Published01 Oct 2020

Abstract

Disrupted immune response is an important feature of many neurodegenerative conditions, including sepsis-associated cognitive impairment. Accumulating evidence has demonstrated that immune memory occurs in microglia, which has a significant impact on pathological hallmarks of neurological diseases. However, it remains unclear whether immune memory can cause subsequent alterations in the brain immune response and affect neurobehavioral outcomes in sepsis survivors. In the present study, mice received daily intraperitoneal injection of low-dose lipopolysaccharide (LPS, 0.1 mg/kg) for three consecutive days to induce immune memory (immune tolerance) and then were subjected to sham operation or cecal ligation and puncture (CLP) 9 months later, followed by a battery of neurobehavioral and biochemical studies. Here, we showed that repeated low-dose LPS injection-induced immune memory protected mice from sepsis-induced cognitive and affective impairments, which were accompanied by significantly decreased brain proinflammatory cytokines and immune response. In conclusion, our study suggests that modulation of brain immune responses by repeated LPS injections confers neuroprotective effects by preventing overactivated immune response in response to subsequent septic insult.

1. Introduction

Accumulating evidence has demonstrated that sepsis is a pivotal component in mediating cellular senescence, changes in neuronal plasticity, neuronal loss, and consequent cognitive impairments [13]. Animal studies have also shown depressive-like behavior and learning and memory impairments after sepsis by lipopolysaccharide (LPS) challenge or cecal ligation and puncture (CLP) [4, 5]. However, there is currently no effective preventive treatment for sepsis-associated cognitive impairments.

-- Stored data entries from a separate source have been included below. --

theorem pvClamp_rev (l : List Int) : pvClamp 0 l = pvPm l.reverse := by
  induction l using List.reverseRecOn with
  | nil => simp [pvClamp, pvPm]
  | append_singleton l d ih =>
    rw [pvClamp, List.foldl_append]
    simp only [List.foldl_cons, List.foldl_nil, List.reverse_append, List.reverse_cons,
      List.reverse_nil, List.nil_append, List.singleton_append]
    simp only [pvPm, List.foldr_cons]
    rw [show (List.foldl (fun x dd => max 0 (x + dd)) 0 l) = pvClamp 0 l from rfl, ih]
    simp only [pvPm]
    omega

theorem pvSum_dmax (l : List (Option Char × Char)) :
    (l.map pvDmax).sum
      = (l.map (fun pc => if pc.2 = '(' then (1:Int) else 0)).sum
        - (l.map (fun pc => if pc.2 = ')' ∧ pc.1 ≠ some ':' then (1:Int) else 0)).sum := by
  induction l with
  | nil => simp
  | cons pc l ih =>
    simp only [List.map_cons, List.sum_cons, pvDmax]
    by_cases h1 : pc.2 = '(' <;> by_cases h2 : pc.1 = some ':' <;> by_cases h3 : pc.2 = ')' <;>
      simp only [h1, h2, h3, ne_eq, not_true, not_false_iff, and_true, and_false] <;>
      simp [ih] <;> omega

theorem loopA_eq (cs : List Char) :
    isBalancedLoop cs = (((pvZp none cs).map pvDmax).sum, pvClamp 0 ((pvZp none cs).map pvD)) := by
  unfold isBalancedLoop
  have hb : (fun (st : Int × Int) i =>
      if PySem.List.pyGet? cs i = some '(' then
        (st.1 + 1, if i = 0 ∨ PySem.List.pyGet? cs (i - 1) ≠ some ':' then st.2 + 1 else st.2)
      else if PySem.List.pyGet? cs i = some ')' then
        ((if i = 0 ∨ PySem.List.pyGet? cs (i - 1) ≠ some ':' then st.1 - 1 else st.1),
         max 0 (st.2 - 1))
      else st)
      = fun st i => pvGA st ((if i = 0 then none else PySem.List.pyGet? cs (i - 1)), PySem.List.pyGet? cs i) := by
    funext st i
    by_cases hi0 : i = 0 <;> simp [pvGA, hi0]
  rw [hb, pvFoldIdx cs pvGA (0, 0)]
  rw [foldA_struct _ 0 0 le_rfl]
  simp

theorem opens_eq (cs : List Char) :
    isBalancedAltOpens cs
      = ((pvZp none cs).map (fun pc => if pc.2 = '(' then (1:Int) else 0)).sum := by
  unfold isBalancedAltOpens
  have hb : (fun (acc : Int) (c : Char) => if c = '(' then acc + 1 else acc)
      = fun acc c => acc + (if c = '(' then (1:Int) else 0) := by
    funext acc c; by_cases h : c = '(' <;> simp [h]
  rw [hb, PySem.List.foldl_add]
  conv_lhs => rw [← pvZp_map_snd cs none, List.map_map]
  simp [Function.comp_def]

theorem hard_eq (cs : List Char) :
    isBalancedAltHard cs
      = ((pvZp none cs).map (fun pc => if pc.2 = ')' ∧ pc.1 ≠ some ':' then (1:Int) else 0)).sum := by
  unfold isBalancedAltHard
  have hb : (fun (acc : Int) i =>
      if PySem.List.pyGet? cs i = some ')' ∧ (i = 0 ∨ PySem.List.pyGet? cs (i - 1) ≠ some ':') then
        acc + 1
      else acc)
      = fun acc i => pvGH acc ((if i = 0 then none else PySem.List.pyGet? cs (i - 1)), PySem.List.pyGet? cs i) := by
    funext acc i
    by_cases hi0 : i = 0 <;> simp [pvGH, hi0]
  rw [hb, pvFoldIdx cs pvGH 0]
  have hb2 : (fun (acc : Int) (pc : Option Char × Char) => pvGH acc (pc.1, some pc.2))
      = fun acc pc => acc + (if pc.2 = ')' ∧ pc.1 ≠ some ':' then (1:Int) else 0) := by
    funext acc pc
    by_cases h1 : pc.2 = ')' <;> by_cases h2 : pc.1 = some ':' <;> simp [pvGH, h1, h2]
  rw [hb2, PySem.List.foldl_add]
  simp

theorem scan_eq (cs : List Char) :
    (isBalancedAltScan cs).2 = pvClamp 0 ((pvZp none cs).map pvD) := by
  unfold isBalancedAltScan
  have hb : (fun (st : Int × Int) i =>
      let run :=
        if PySem.List.pyGet? cs i = some '(' then
          (if i = 0 ∨ PySem.List.pyGet? cs (i - 1) ≠ some ':' then st.1 + 1 else st.1)
        else if PySem.List.pyGet? cs i = some ')' then st.1 - 1
        else st.1
      (run, if run > st.2 then run else st.2))
      = fun st i => pvGS st ((if i = 0 then none else PySem.List.pyGet? cs (i - 1)), PySem.List.pyGet? cs i) := by
    funext st i
    by_cases hi0 : i = 0 <;> simp [pvGS, hi0]
  rw [hb, pvFoldIdxRev cs pvGS (0, 0)]
  have hb2 : (fun (st : Int × Int) (pc : Option Char × Char) => pvGS st (pc.1, some pc.2))
      = fun st pc => pvStep st (pvD pc) := by
    funext st pc
    by_cases h1 : pc.2 = '(' <;> by_cases h2 : pc.1 = some ':' <;> by_cases h3 : pc.2 = ')' <;>
      simp [pvGS, pvStep, pvD, h1, h2, h3] <;> (try constructor) <;> (try split_ifs) <;> omega
  rw [hb2, ← List.foldl_map, List.map_reverse]
  rw [pvScan_pm _ 0 0 le_rfl]
  have := pvPm_nonneg (((pvZp none cs).map pvD).reverse)
  rw [pvClamp_rev]
  omega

Immune memory is a well-known phenomenon in the adaptive immune system, which provides long-lasting protection against reinfection in case of similar pathogen [6]. Intriguingly, immune memory also occurs in microglia and significantly affects pathological hallmarks of neurological disease in mouse models [7]. Dysregulated activation of trained immunity can lead to either hyperinflammation or immunodepression, indicating immune memory in microglia is highly plastic [8]. In one previous study, it has been shown that a single LPS injection induced immune training 1 day later, whereas repeated LPS injections for 4 consecutive days caused immune tolerance in the brain, as reflected by increased and decreased brain cytokine levels, respectively [8]. One recent study has also shown that restoring the delicate balance of immune homeostasis confers substantial protection against stress-induced anxiety- and depression-like behaviors [9]. In view of the detrimental role of sepsis and the absence of effective therapies, studies based on immune memory modulation are urgently needed.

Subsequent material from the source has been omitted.